TNlabel = Label(x=2012.5, y=1e4, text="IBM TrueNorth")
GTPUlabel = Label(x=2012, y=1.5e2, text="Google Tensor Processing Unit")
p.add_layout(TNlabel)
p.add_layout(GTPUlabel)

In [101]:
# set up global figure attributes
p.xgrid.grid_line_color = None
p.ygrid.grid_line_color = "white"
p.grid.grid_line_width = 2
p.xaxis.major_label_text_font_size="12pt"
p.xaxis.ticker = [2007,2008,2009,2010,2011,2012,2013,2014,2015]
p.xaxis.axis_label = "Year"
p.yaxis.axis_label = "GFlops per Watt"
p.xaxis.axis_label_text_font_size = "15pt"
p.yaxis.axis_label_text_font_size = "15pt"
p.xaxis.axis_label_text_font_style = "bold"
p.yaxis.axis_label_text_font_style = "bold"

# add a little bit of dynamic interaction

# turn on/off the plots of diff datasets
p.legend.click_policy = "hide" #interactive legend

# Hovering over a boxplot will output the distr. mean and std. 
p.add_tools(HoverTool(tooltips=[("μ", "@m"), ("σ", "@s")], 
                      renderers=[b1, b2]))

show(p)

The dynamic interactions add some utility to the plot.
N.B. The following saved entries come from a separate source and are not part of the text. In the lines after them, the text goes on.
-- divisor pairing d <-> n / d: #divisors + [n is a square] = 2 * #(divisors <= sqrt n)
theorem card_div_split (n : Nat) (hn : 1 ≤ n) :
    n.divisors.card + (if n.sqrt * n.sqrt = n then 1 else 0) = 2 * (Sdiv n 1).card := by
  have hsplit := Finset.card_filter_add_card_filter_not (s := n.divisors) (p := fun d => d ≤ n.sqrt)
  have hS1 : Sdiv n 1 = n.divisors.filter (fun d => d ≤ n.sqrt) := by
    ext d
    simp only [Sdiv, Finset.mem_filter, Nat.mem_divisors, and_congr_right_iff]
    rintro ⟨hdvd, hne⟩
    have h7 : 1 ≤ d := Nat.pos_of_dvd_of_pos hdvd (by omega)
    constructor
    · rintro ⟨_, h⟩; exact h
    · intro h; exact ⟨h7, h⟩
  have hbij : (n.divisors.filter (fun d => ¬ d ≤ n.sqrt)).card
      = (n.divisors.filter (fun d => d ≤ n.sqrt ∧ d * d ≠ n)).card := by
    refine Finset.card_nbij' (i := fun d => n / d) (j := fun d => n / d) ?_ ?_ ?_ ?_
    · intro d hd
      simp only [Finset.coe_filter, Nat.mem_divisors, Set.mem_setOf_eq, not_le] at hd ⊢
      obtain ⟨⟨hdvd, hne⟩, hgt⟩ := hd
      have hd0 : 0 < d := lt_of_le_of_lt (Nat.zero_le _) hgt
      have hq : d * (n / d) = n := Nat.mul_div_cancel' hdvd
      have hx0 : 0 < n / d := by
        rcases Nat.eq_zero_or_pos (n / d) with h | h
        · rw [h, Nat.mul_zero] at hq; omega
        · exact h
      have hxdvd : (n / d) ∣ n := ⟨d, (Nat.div_mul_cancel hdvd).symm⟩
      have hxr : n / d ≤ n.sqrt := by
        by_contra hc
        push_neg at hc
        have h8 : (n.sqrt + 1) * (n.sqrt + 1) ≤ d * (n / d) := Nat.mul_le_mul hgt hc
        have h9 : n < (n.sqrt + 1) * (n.sqrt + 1) := Nat.lt_succ_sqrt n
        omega
      refine ⟨⟨hxdvd, hne⟩, hxr, ?_⟩
      intro hc
      have hxs : n.sqrt = n / d := by conv_lhs => rw [← hc, Nat.sqrt_eq]
      have h10 : n.sqrt * (n / d) < d * (n / d) :=
        Nat.mul_lt_mul_of_lt_of_le hgt (le_refl _) hx0
      have h16 : n.sqrt * (n / d) = n / d * (n / d) := by rw [hxs]
      omega
    · intro d hd
      simp only [Finset.coe_filter, Nat.mem_divisors, Set.mem_setOf_eq, not_le] at hd ⊢
      obtain ⟨⟨hdvd, hne⟩, hler, hdd⟩ := hd
      have hd0 : 0 < d := Nat.pos_of_dvd_of_pos hdvd (by omega)
      have hq : d * (n / d) = n := Nat.mul_div_cancel' hdvd
      have hxdvd : (n / d) ∣ n := ⟨d, (Nat.div_mul_cancel hdvd).symm⟩
      have hr0 : 0 < n.sqrt := Nat.sqrt_pos.mpr (by omega)
      refine ⟨⟨hxdvd, hne⟩, ?_⟩
      by_contra hc
      push_neg at hc
      have hrr : n.sqrt * n.sqrt ≤ n := Nat.sqrt_le n
      have h11 : d * (n / d) ≤ d * n.sqrt := Nat.mul_le_mul (le_refl d) hc
      have h12 : d * n.sqrt ≤ n.sqrt * n.sqrt := Nat.mul_le_mul hler (le_refl _)
      have h13 : d * n.sqrt = n.sqrt * n.sqrt := by omega
      have h14 : d * (n / d) = d * n.sqrt := by omega
      have hdr : d = n.sqrt := Nat.eq_of_mul_eq_mul_right hr0 h13
      have hxr : n / d = n.sqrt := Nat.eq_of_mul_eq_mul_left hd0 h14
      apply hdd
      have h17 : n / d = d := by rw [hxr, hdr]
      have h18 : d * (n / d) = d * d := by rw [h17]
      omega
    · intro d hd
      simp only [Finset.coe_filter, Nat.mem_divisors, Set.mem_setOf_eq] at hd
      exact Nat.div_div_self hd.1.1 hd.1.2
    · intro d hd
      simp only [Finset.coe_filter, Nat.mem_divisors, Set.mem_setOf_eq] at hd
      exact Nat.div_div_self hd.1.1 hd.1.2
  have hSbit : (n.divisors.filter (fun d => d ≤ n.sqrt)).card
      = (n.divisors.filter (fun d => d ≤ n.sqrt ∧ d * d ≠ n)).card
        + (if n.sqrt * n.sqrt = n then 1 else 0) := by
    by_cases hsq : n.sqrt * n.sqrt = n
    · rw [if_pos hsq]
      have hset : n.divisors.filter (fun d => d ≤ n.sqrt)
          = insert n.sqrt (n.divisors.filter (fun d => d ≤ n.sqrt ∧ d * d ≠ n)) := by
        ext d
        simp only [Finset.mem_filter, Finset.mem_insert, Nat.mem_divisors]
        constructor
        · rintro ⟨⟨hdvd, hne⟩, hle⟩
          by_cases hdd : d * d = n
          · exact Or.inl (by rw [← hdd, Nat.sqrt_eq])
          · exact Or.inr ⟨⟨hdvd, hne⟩, hle, hdd⟩
        · rintro (rfl | ⟨⟨hdvd, hne⟩, hle, _⟩)
          · exact ⟨⟨⟨n.sqrt, hsq.symm⟩, by omega⟩, le_refl _⟩
          · exact ⟨⟨hdvd, hne⟩, hle⟩
      rw [hset, Finset.card_insert_of_notMem (by
        simp only [Finset.mem_filter]
        rintro ⟨_, _, hc⟩
        exact hc hsq)]
    · rw [if_neg hsq, add_zero]
      have hset : n.divisors.filter (fun d => d ≤ n.sqrt)
          = n.divisors.filter (fun d => d ≤ n.sqrt ∧ d * d ≠ n) := by
        ext d
        simp only [Finset.mem_filter, and_congr_right_iff]
        intro _
        constructor
        · intro h
          refine ⟨h, fun hdd => hsq ?_⟩
          have h15 : n.sqrt = d := by rw [← hdd, Nat.sqrt_eq]
          rw [h15, hdd]
        · rintro ⟨h, _⟩; exact h
      rw [hset]
  rw [hS1]
  omega

theorem bcnt_eq_divisors (n : Nat) (hn : 1 ≤ n) :
    bcnt (n : Int) 1 = (n.divisors.card : Int) := by
  have hr1 : 1 ≤ n.sqrt := Nat.sqrt_pos.mpr (by omega)
  have hinv := bcnt_inv n hn (n.sqrt + 1) 1 (by omega) (by omega)
  have hcard := card_div_split n hn
  rw [show ((1 : Nat) : Int) = (1 : Int) from rfl] at hinv
  by_cases hsq : n.sqrt * n.sqrt = n
  · rw [if_pos ⟨hr1, hsq⟩] at hinv
    rw [if_pos hsq] at hcard
    omega
  · rw [if_neg (by rintro ⟨_, hc⟩; exact hsq hc)] at hinv
    rw [if_neg hsq] at hcard
    omega

-- ===== VERDICT (by name: the statement is the Claim_ definition above) =====
theorem check_spec : Claim_equal_check := by
  intro num _
  unfold Spec_check check check_alt
  by_cases h : num ≤ 0
  · rw [PySem.List.pyRange_one_eq_nil (by omega)]
    rw [checkAltGo_eq]
    rw [bcnt, if_neg (by omega : ¬ ((1 : Int) * 1 ≤ num))]
    simp
  · obtain ⟨n, rfl⟩ : ∃ n : Nat, num = (n : Int) := ⟨num.toNat, by omega⟩
    have h1 : 1 ≤ n := by omega
    rw [PySem.List.pyRange_one 1 ((n : Int) + 1), foldl_count_eq]
    rw [show ((n : Int) + 1 - 1).toNat = n from by omega]
    simp only [countP_map']
    rw [checkAltGo_eq, bcnt_eq_divisors n h1]
    rw [countA_eq_divisors n h1]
Being able to clear the figure of the *supercomputer*/*GPU* boxplots on demand allows you to focus more on the individual trends. And the hovertools output of the mean and std of the boxplot distributions provides additional information that is helpful perhaps particularly for those boxplots where the large amount of outliers obscures the underlying information being presented.

In truth, for this particular plot, these dynamic interactions don't add a ton to the plot's presentation. However, they are powerful tools and I think this example is at least illustrative of how they might be used for other figures where they are more natural (eg. denser data sets).